在送别席间,单方寸捧出地下新酿的美酒,倾情推销:“这个酒是咱们山里特产花骨朵酿的,不比以前蛇谷的酒差!清浅你尝尝,这还有几十坛,待会你一并带走啊!”
花清浅没跟他瞎客气,素手一挥,将那三十坛酒都装到了乾坤袋里。
两人聊起蛇谷从前的战斗力,今昔对比,单方寸一杯接一杯地灌酒,说都是他这个蛇王带的坏头,现在族众和凡人打成一片,贪图安逸享乐,不怎么注重修炼,导致有蛇连基本的防御阵都不会画。
花清浅安慰了他几句,还给了些建议,单方寸一味点头,倒是一旁的七仔眉毛一挑,变出纸笔飞速记了下来。
“清浅,你和吕世子在一起真好——真的,我看着都为你开心。”单方寸喝得上头,忽然话题一转,话里已经有了几分醉意:
“你不知道,从前蛇谷里好多打架厉害的蛇,都觊觎你,可你只喜欢凤凰神君,他们得不到你,就要骂你……我,我一开始不认识你,认识了之后,我就都帮你骂回去了。”
七仔记笔记的动作倏地一滞。
花清浅也有些茫然,抬头看向单方寸。
“我是这么想的啊,你这么漂亮的小花蛇,想喜欢谁,就喜欢谁,你开心就好,关、关别人屁事。可是我,我后来不这么想了——”
花清浅猜到了他要说什么,鉴于吕浮白还在边上坐着,她张了张嘴,试图打断他的话,却没有成功。

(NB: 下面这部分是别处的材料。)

theorem pv_close_getD (L : List (String × Int)) (d : PySem.Dict Int (List String)) (v : Int) :
    (L.foldl (fun d vk =>
        if d.contains vk.2 = false then d.insert vk.2 [vk.1]
        else d.modify vk.2 [] (fun l => l ++ [vk.1])) d).getD v [] =
      d.getD v [] ++ (L.filter (fun p => p.2 == v)).map (fun p => p.1) := by
  induction L generalizing d with
  | nil => simp
  | cons p L ih =>
    rw [List.foldl_cons, ih]
    have hstep : (if d.contains p.2 = false then d.insert p.2 [p.1]
        else d.modify p.2 [] (fun l => l ++ [p.1])).getD v [] =
        d.getD v [] ++ (if p.2 == v then [p.1] else []) := by
      by_cases hc : d.contains p.2 = false
      · rw [if_pos hc, PySem.Dict.getD_insert]
        by_cases hv : v = p.2
        · subst hv
          have hnone : d.get? p.2 = none := (PySem.Dict.get?_eq_none_iff_contains d p.2).mpr hc
          simp [PySem.Dict.getD, hnone]
        · have hb : (p.2 == v) = false := by simp [Ne.symm hv]
          simp [hv, hb]
      · rw [if_neg hc, PySem.Dict.getD_modify]
        by_cases hv : v = p.2
        · subst hv; simp
        · have hb : (p.2 == v) = false := by simp [Ne.symm hv]
          simp [hv, hb]
    rw [hstep, List.filter_cons]
    by_cases hb : (p.2 == v) = true
    · simp [hb]
    · simp at hb
      have : (p.2 == v) = false := by simp [hb]
      simp [this]

-- A's running maximum over the grouping fold is a plain running maximum of the values
theorem pv_sel_num (L : List (String × Int)) (num : Int) (d : PySem.Dict Int (List String))
    (h : ∀ v : Int, d.contains v = true → v ≤ num) :
    (L.foldl (fun nc vk =>
        if nc.2.contains vk.2 = false then
          ((if vk.2 > nc.1 then vk.2 else nc.1 : Int), nc.2.insert vk.2 [vk.1])
        else (nc.1, nc.2.modify vk.2 [] (fun l => l ++ [vk.1]))) (num, d)).1 =
      (L.map (fun p => p.2)).foldl max num := by
  induction L generalizing num d with
  | nil => rfl
  | cons p L ih =>
    rw [List.foldl_cons, List.map_cons, List.foldl_cons]
    by_cases hc : d.contains p.2 = false
    · rw [if_pos hc]
      have hnum : (if p.2 > num then p.2 else num) = max num p.2 := by
        by_cases h1 : p.2 > num
        · rw [if_pos h1, max_eq_right (le_of_lt h1)]
        · rw [if_neg h1, max_eq_left (by omega)]
      rw [hnum]
      apply ih
      intro v hv
      rw [PySem.Dict.contains_insert] at hv
      rcases Bool.or_eq_true_iff.mp hv with h1 | h1
      · have : v = p.2 := by simpa using h1
        subst this; exact le_max_right _ _
      · exact le_trans (h v h1) (le_max_left _ _)
    · rw [if_neg hc]
      have hple : p.2 ≤ num := h p.2 (by simpa using hc)
      have hmx : max num p.2 = num := max_eq_left hple
      rw [ih num _ (fun v hv => by
        rw [PySem.Dict.contains_modify] at hv
        rcases Bool.or_eq_true_iff.mp hv with h1 | h1
        · have : v = p.2 := by simpa using h1
          subst this; exact hple
        · exact h v h1), hmx]

-- head of sorted(xs) = min(xs) for strings
theorem pv_head_sorted_eq_min (xs : List String) (h : xs ≠ []) :
    PySem.List.pyGetD (PySem.List.sorted xs (fun x => x) false) 0 "" =
      (PySem.List.min? xs (fun x => x)).getD "" := by
  rcases hm : PySem.List.min? xs (fun x => x) with _ | m
  · exact absurd ((PySem.List.min?_eq_none_iff _ _).mp hm) h
  rcases hs : PySem.List.sorted xs (fun x => x) false with _ | ⟨a, t⟩
  · have hlen := PySem.List.length_sorted xs (fun x => x) false
    rw [hs] at hlen
    rcases xs with _ | ⟨y, ys⟩
    · exact absurd rfl h
    · simp at hlen
  rw [PySem.List.pyGetD_zero_cons, Option.getD_some]
  have ha : a ∈ xs := by
    rw [← PySem.List.mem_sorted xs (fun x => x) false, hs]
    exact List.mem_cons_self
  have hm1 : m ∈ xs := PySem.List.min?_mem hm
  have h1 : a ≤ m := PySem.List.key_head_sorted_le xs (fun x => x) hs m hm1
  have h2 : m ≤ a := PySem.List.min?_isMin hm a ha
  exact le_antisymm h1 h2

theorem pv_best_mem (vals : List Int) (hex : ∃ v ∈ vals, 0 ≤ v) : vals.foldl max 0 ∈ vals := by
  obtain ⟨v, hv, h0⟩ := hex
  rcases PySem.List.foldl_max_mem vals 0 with h1 | h1
  · have h2 := (PySem.List.le_foldl_max vals 0).2 v hv
    rw [h1] at h2 ⊢
    have : v = 0 := le_antisymm h2 h0
    rw [← this]
    exact hv
  · exact h1

theorem pv_num_eq_best (vals : List Int) (hne : vals ≠ []) (hex : ∃ v ∈ vals, 0 ≤ v) :
    vals.foldl max 0 = (PySem.List.max? vals (fun x => x)).getD 0 := by
  rcases vals with _ | ⟨x, t⟩
  · contradiction
  rw [PySem.List.max?_id_cons, Option.getD_some, List.foldl_cons]
  obtain ⟨v, hv, h0⟩ := hex
  have h1 := PySem.List.le_foldl_max t (max 0 x)
  have h2 := PySem.List.le_foldl_max t x
  have h0M : 0 ≤ t.foldl max x := by
    rcases List.mem_cons.mp hv with hvx | hvt
    · subst hvx; exact le_trans h0 h2.1
    · exact le_trans h0 (h2.2 v hvt)
  apply le_antisymm
  · rcases PySem.List.foldl_max_mem t (max 0 x) with h3 | h3
    · rw [h3]
      exact max_le h0M h2.1
    · exact h2.2 _ h3
  · rcases PySem.List.foldl_max_mem t x with h4 | h4
    · rw [h4]
      exact le_trans (le_max_right 0 x) h1.1
    · exact h1.2 _ h4

-- characterisation of pvScoreDict lookups: last row with the given head wins
theorem pv_scoredict_getD (table : List String) (languages : List String) (preference : List Int) (c : String) :
    (pvScoreDict table languages preference).getD c 0 =
      (match table.reverse.find? (fun row => PySem.List.pyGetD (PySem.Str.split₀ row) 0 "" == c) with
       | some row => pvRowScore languages preference (PySem.Str.split₀ row)
       | none => 0) := by
  unfold pvScoreDict
  rw [pv_getD_foldl_insert_fn table (fun row => PySem.List.pyGetD (PySem.Str.split₀ row) 0 "")
    (fun row => pvRowScore languages preference (PySem.Str.split₀ row)) PySem.Dict.empty c 0]
  cases table.reverse.find? (fun row => PySem.List.pyGetD (PySem.Str.split₀ row) 0 "" == c) <;> simp

theorem pv_scoredict_keys (table : List String) (languages : List String) (preference : List Int) :
    (pvScoreDict table languages preference).keys = pvCats table := by
  unfold pvScoreDict pvCats
  rw [PySem.Dict.keys_foldl_insert_key table (fun row => PySem.List.pyGetD (PySem.Str.split₀ row) 0 "")
    (fun _ row => pvRowScore languages preference (PySem.Str.split₀ row)) PySem.Dict.empty]
  rw [PySem.Dict.keys_empty, PySem.Set.update_nil_left]

-- B's per-row sum equals the spec row score
theorem pv_row_value (languages : List String) (preference : List Int) (ws : List String) :
    ((((PySem.List.enumerate (PySem.List.slice ws (some 1) none) 0).foldl
        (fun r pw => r.insert pw.2 (((PySem.List.slice ws (some 1) none).length : Int) - pw.1))
        PySem.Dict.empty).items).map (fun wr => wr.2 *
          ((languages.zip preference).foldl
            (fun d lp => d.insert lp.1 (d.getD lp.1 0 + lp.2)) PySem.Dict.empty).getD wr.1 0)).sum =
      pvRowScore languages preference ws := by
  have hl : PySem.List.slice ws (some 1) none = ws.drop 1 := by
    rw [PySem.List.slice_from_one, ← List.drop_one]
  rw [hl]
  have hkeys := pv_rank_keys (ws.drop 1)
  have hnd : ((PySem.List.enumerate (ws.drop 1) 0).foldl
      (fun r pw => r.insert pw.2 (((ws.drop 1).length : Int) - pw.1)) PySem.Dict.empty).keys.Nodup := by
    rw [hkeys]; exact PySem.Set.nodup_ofList _
  rw [PySem.Dict.items_eq_map_keys _ hnd 0, hkeys, List.map_map]
  unfold pvRowScore
  congr 1
  apply List.map_congr_left
  intro w hw
  have hmem : w ∈ ws.drop 1 := (PySem.Set.mem_ofList _ _).mp hw
  simp only [Function.comp]
  rw [pv_rank_getD (ws.drop 1) w hmem, pv_weight_getD (languages.zip preference) PySem.Dict.empty w]
  rw [PySem.Dict.getD_empty, zero_add]
  rfl

-- B computes pvScoreDict and then selects from it: solution_alt = pvAnswer
theorem pv_alt_eq (table : List String) (languages : List String) (preference : List Int) :
    solution_alt table languages preference = pvAnswer table languages preference := by
  simp only [solution_alt, pvAnswer]
  have hscores : table.foldl (fun sc row =>
      sc.insert (PySem.List.pyGetD (PySem.Str.split₀ row) 0 "")
        ((((PySem.List.enumerate (PySem.List.slice (PySem.Str.split₀ row) (some 1) none) 0).foldl
            (fun r pw => r.insert pw.2 (((PySem.List.slice (PySem.Str.split₀ row) (some 1) none).length : Int) - pw.1))
            PySem.Dict.empty).items).map (fun wr => wr.2 *
              ((languages.zip preference).foldl
                (fun d lp => d.insert lp.1 (d.getD lp.1 0 + lp.2)) PySem.Dict.empty).getD wr.1 0)).sum)
      PySem.Dict.empty = pvScoreDict table languages preference := by
    unfold pvScoreDict
    apply PySem.List.foldl_congr_mem
    intro acc row _
    rw [pv_row_value languages preference (PySem.Str.split₀ row)]
  rw [hscores]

“——因为我发现,你不开心啊。你喜欢神君,喜欢得好痛苦。”
从这场送别宴一开始,吕浮白就秉承着不喧宾夺主的原则,很少插话。此时听单方寸谈起旧事,他更是静默得如同木雕,只是眼中眸光剧颤,好像与她一样痛苦。
——从前,他到底对她残忍到了什么程度。
花清浅却不想再听下去,也不想叫吕浮白再听这些往事,牵扯到凤凰神君,他总是最尴尬的。
于是她皱了皱眉,开口道:“都过去了的事,别说了。”
单方寸像是聋了,对她的阻拦充耳不闻,兀自又大口咽下一口酒,眼眶通红:
“那时蛇族选少主,凤凰神君前来坐镇,你们看起来不熟,我、我还以为你们在避嫌,呵呵。但之后,我看见了你看他的眼神……”

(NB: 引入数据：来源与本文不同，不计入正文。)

-- pv_equiv track=rewrite | github.com/famachnikach/JobHunter | backend/server.py | search_jobs_linkedin_scrape
-- ===== SOURCE A (Python) =====
-- from typing import List, Optional, Dict, Any
--
-- def search_jobs_linkedin_scrape(keywords: str, location: str = "Remote", max_results: int = 20) -> List[Dict]:
--     """Simulate LinkedIn job search (in real implementation, use web scraping)"""
--     # This is a mock implementation. In production, you'd use Selenium/BeautifulSoup
--     # to scrape LinkedIn job listings
--     mock_jobs = [
--         {
--             "title": f"Senior {keywords} Developer",
--             "company": "Tech Innovators Inc",
--             "location": location,
--             "description": f"We are looking for an experienced {keywords} developer to join our dynamic team. You will work on cutting-edge projects and collaborate with cross-functional teams.",
--             "requirements": f"5+ years experience with {keywords}, strong problem-solving skills, team player",
--             "url": f"https://linkedin.com/jobs/view/12345{i}",
--             "posted_date": "2 days ago"
--         }
--         for i in range(min(max_results, 10))
--     ]
--
--     # Add some variety
--     job_titles = ["Software Engineer", "Full Stack Developer", "Backend Developer", "Frontend Developer", "DevOps Engineer"]
--     companies = ["Google", "Microsoft", "Amazon", "Meta", "Netflix", "Uber", "Airbnb", "Spotify"]
--
--     for i, job in enumerate(mock_jobs):
--         if i < len(job_titles):
--             job["title"] = f"{job_titles[i]} - {keywords}"
--         if i < len(companies):
--             job["company"] = companies[i]
--
--     return mock_jobs
-- ===== SOURCE B (Python) =====
-- def search_jobs_linkedin_scrape(keywords: str, location: str = "Remote", max_results: int = 20):
--     """Generate mock LinkedIn job listings from precomputed padded field tables zipped with the index range."""
--     titles = [f"{t} - {keywords}" for t in
--               ["Software Engineer", "Full Stack Developer", "Backend Developer",
--                "Frontend Developer", "DevOps Engineer"]] \
--              + [f"Senior {keywords} Developer"] * 5
--     companies = ["Google", "Microsoft", "Amazon", "Meta", "Netflix", "Uber",
--                  "Airbnb", "Spotify"] + ["Tech Innovators Inc"] * 2
--     return [
--         {
--             "title": t,
--             "company": c,
--             "location": location,
--             "description": f"We are looking for an experienced {keywords} developer to join our dynamic team. You will work on cutting-edge projects and collaborate with cross-functional teams.",
--             "requirements": f"5+ years experience with {keywords}, strong problem-solving skills, team player",
--             "url": f"https://linkedin.com/jobs/view/12345{i}",
--             "posted_date": "2 days ago",
--         }
--         for i, t, c in zip(range(min(max_results, 10)), titles, companies)
--     ]
-- ===== Notes on version B (the rewrite author's own statement) =====
-- stated objective: alternative
-- what changed: Replaced A's build-identical-dicts-then-mutate two-pass structure with precomputed padded 10-entry title/company tables zipped with the index range, so zip truncation replaces all bounds checks and the patching pass disappears.
import Mathlib
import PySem

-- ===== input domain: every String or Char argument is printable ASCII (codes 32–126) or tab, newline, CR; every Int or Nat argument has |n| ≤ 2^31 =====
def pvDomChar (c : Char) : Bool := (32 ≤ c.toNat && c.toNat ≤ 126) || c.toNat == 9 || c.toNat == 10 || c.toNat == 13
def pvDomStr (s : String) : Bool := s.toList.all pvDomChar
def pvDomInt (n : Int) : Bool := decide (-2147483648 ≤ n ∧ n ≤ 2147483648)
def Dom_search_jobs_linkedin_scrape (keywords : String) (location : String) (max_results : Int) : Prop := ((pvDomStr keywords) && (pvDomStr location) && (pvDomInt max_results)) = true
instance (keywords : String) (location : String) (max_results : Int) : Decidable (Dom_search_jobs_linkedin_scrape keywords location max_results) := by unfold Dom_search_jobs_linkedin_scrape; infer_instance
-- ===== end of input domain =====

-- B replaces A's build-then-mutate two-pass structure with padded field tables zipped
-- with the index range, so zip truncation replaces all bounds checks (objective: alternative).

def pvJobTitles : List String :=
  ["Software Engineer", "Full Stack Developer", "Backend Developer", "Frontend Developer", "DevOps Engineer"]
def pvCompanies : List String :=
  ["Google", "Microsoft", "Amazon", "Meta", "Netflix", "Uber", "Airbnb", "Spotify"]

-- ===== PORT A =====
-- A builds the full list of identical mock dicts by a comprehension, then a second pass
-- (enumerate) overwrites "title"/"company" on the first few entries via dict assignment.
def search_jobs_linkedin_scrape (keywords : String) (location : String) (max_results : Int) : List (List (String × String)) :=
  let mock_jobs : List (PySem.Dict String String) :=
    (PySem.List.pyRange 0 (min max_results 10) 1).map (fun i =>
      PySem.Dict.mk
        [("title", "Senior " ++ keywords ++ " Developer"),
         ("company", "Tech Innovators Inc"),
         ("location", location),
         ("description", "We are looking for an experienced " ++ keywords ++ " developer to join our dynamic team. You will work on cutting-edge projects and collaborate with cross-functional teams."),
         ("requirements", "5+ years experience with " ++ keywords ++ ", strong problem-solving skills, team player"),
         ("url", "https://linkedin.com/jobs/view/12345" ++ PySem.Int.toStr i),
         ("posted_date", "2 days ago")])
  let mock_jobs :=
    (PySem.List.enumerate mock_jobs).map (fun p =>
      let job := p.2
      let job := if p.1 < PySem.List.len pvJobTitles then
          job.insert "title" (PySem.List.pyGetD pvJobTitles p.1 "" ++ " - " ++ keywords)
        else job
      let job := if p.1 < PySem.List.len pvCompanies then
          job.insert "company" (PySem.List.pyGetD pvCompanies p.1 "")
        else job
      job)
  mock_jobs.map (fun d => d.items)

-- ===== PORT B =====
-- B: precompute both 10-entry field tables, then zip them with the index range.
def search_jobs_linkedin_scrape_alt (keywords : String) (location : String) (max_results : Int) : List (List (String × String)) :=
  let titles := pvJobTitles.map (fun t => t ++ " - " ++ keywords)
      ++ List.replicate 5 ("Senior " ++ keywords ++ " Developer")
  let companies := pvCompanies ++ List.replicate 2 "Tech Innovators Inc"
  ((PySem.List.pyRange 0 (min max_results 10) 1).zip (titles.zip companies)).map (fun p =>
    [("title", p.2.1),
     ("company", p.2.2),
     ("location", location),
     ("description", "We are looking for an experienced " ++ keywords ++ " developer to join our dynamic team. You will work on cutting-edge projects and collaborate with cross-functional teams."),
     ("requirements", "5+ years experience with " ++ keywords ++ ", strong problem-solving skills, team player"),
     ("url", "https://linkedin.com/jobs/view/12345" ++ PySem.Int.toStr p.1),
     ("posted_date", "2 days ago")])

-- ===== PRECONDITION & SPEC =====
def Spec_search_jobs_linkedin_scrape (keywords : String) (location : String) (max_results : Int) (out : List (List (String × String))) : Prop := out = search_jobs_linkedin_scrape_alt keywords location max_results
instance (keywords : String) (location : String) (max_results : Int) (out : List (List (String × String))) : Decidable (Spec_search_jobs_linkedin_scrape keywords location max_results out) := by unfold Spec_search_jobs_linkedin_scrape; infer_instance

-- ===== CLAIM =====
def Claim_equal_search_jobs_linkedin_scrape : Prop := ∀ (keywords : String) (location : String) (max_results : Int), Dom_search_jobs_linkedin_scrape keywords location max_results → Spec_search_jobs_linkedin_scrape keywords location max_results (search_jobs_linkedin_scrape keywords location max_results)

-- ===== LEMMAS AND PROOFS =====

-- both programs depend on max_results only through n := min max_results 10 ∈ (-∞, 10]
set_option maxHeartbeats 2000000 in
theorem pv_eq_on_bound (keywords location : String) (n : Int) (hn : n ≤ 10) :
    search_jobs_linkedin_scrape keywords location n = search_jobs_linkedin_scrape_alt keywords location n := by
  unfold search_jobs_linkedin_scrape search_jobs_linkedin_scrape_alt
  by_cases h0 : n ≤ 0
  · have : min n 10 = n := by omega
    simp [this, PySem.List.pyRange_one_eq_nil h0, PySem.List.enumerate_nil]
  · replace h0 : 0 < n := by omega
    have : min n 10 = n := by omega
    rw [this]
    interval_cases n <;> rfl

-- ===== VERDICT =====
theorem search_jobs_linkedin_scrape_spec : Claim_equal_search_jobs_linkedin_scrape := by
  intro keywords location max_results _
  unfold Spec_search_jobs_linkedin_scrape
  have h := pv_eq_on_bound keywords location (min max_results 10) (by omega)
  unfold search_jobs_linkedin_scrape search_jobs_linkedin_scrape_alt at h ⊢
  simpa [min_assoc, min_self] using h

他都奇怪,一条那么漂亮的小花蛇,眼睛里盛满那么多委屈,她是怎么忍住没掉眼泪的。
“那个,吕世子!”他大手挥舞出一个夸张的幅度,险些打翻桌上的酒杯,口齿不清地说道:
“清浅是很会忍,很会忍的一条蛇。就算神君那样对她,她还是坚持爱了他几十年——可世子听我劝一句,最好不要让她忍。”
“世子现在对清浅很好,我们都看在眼里。但你们究竟还没见过大明王,而且我听说,世子与凤凰神君关系很近,你成婚的话,不可能躲着他一辈子吧?”
单方寸睁大红通通的双眼,吐着信子盯住吕浮白,后者没有闪躲,直直迎上他的视线。
“不管世子殿下日后要如何选择,我只希望你知道,虽然我们蛇族弱得不行,但清浅她,她也不是孤身一条蛇。”
所以他最好识相一点,不要仗着她没有爹娘、没有娘家人就欺负她。
吕浮白听懂了,郑重地点了点头,两人同时举杯,饮下一口酒。
她与单方寸不过寥寥几面之交,可他俨然将她看作蛇族重要的一份子,这番讲话明显是把自己当成了娘家人。花清浅自然感动不已,但同时也有些好笑:
单方寸怎么和苍御峻一样,都以为凤凰神君会是她与吕浮白之间的阻碍?还这么深信不疑,拼着今晚喝醉的机会威胁吕浮白,逼他在神君和花清浅之间选一边站。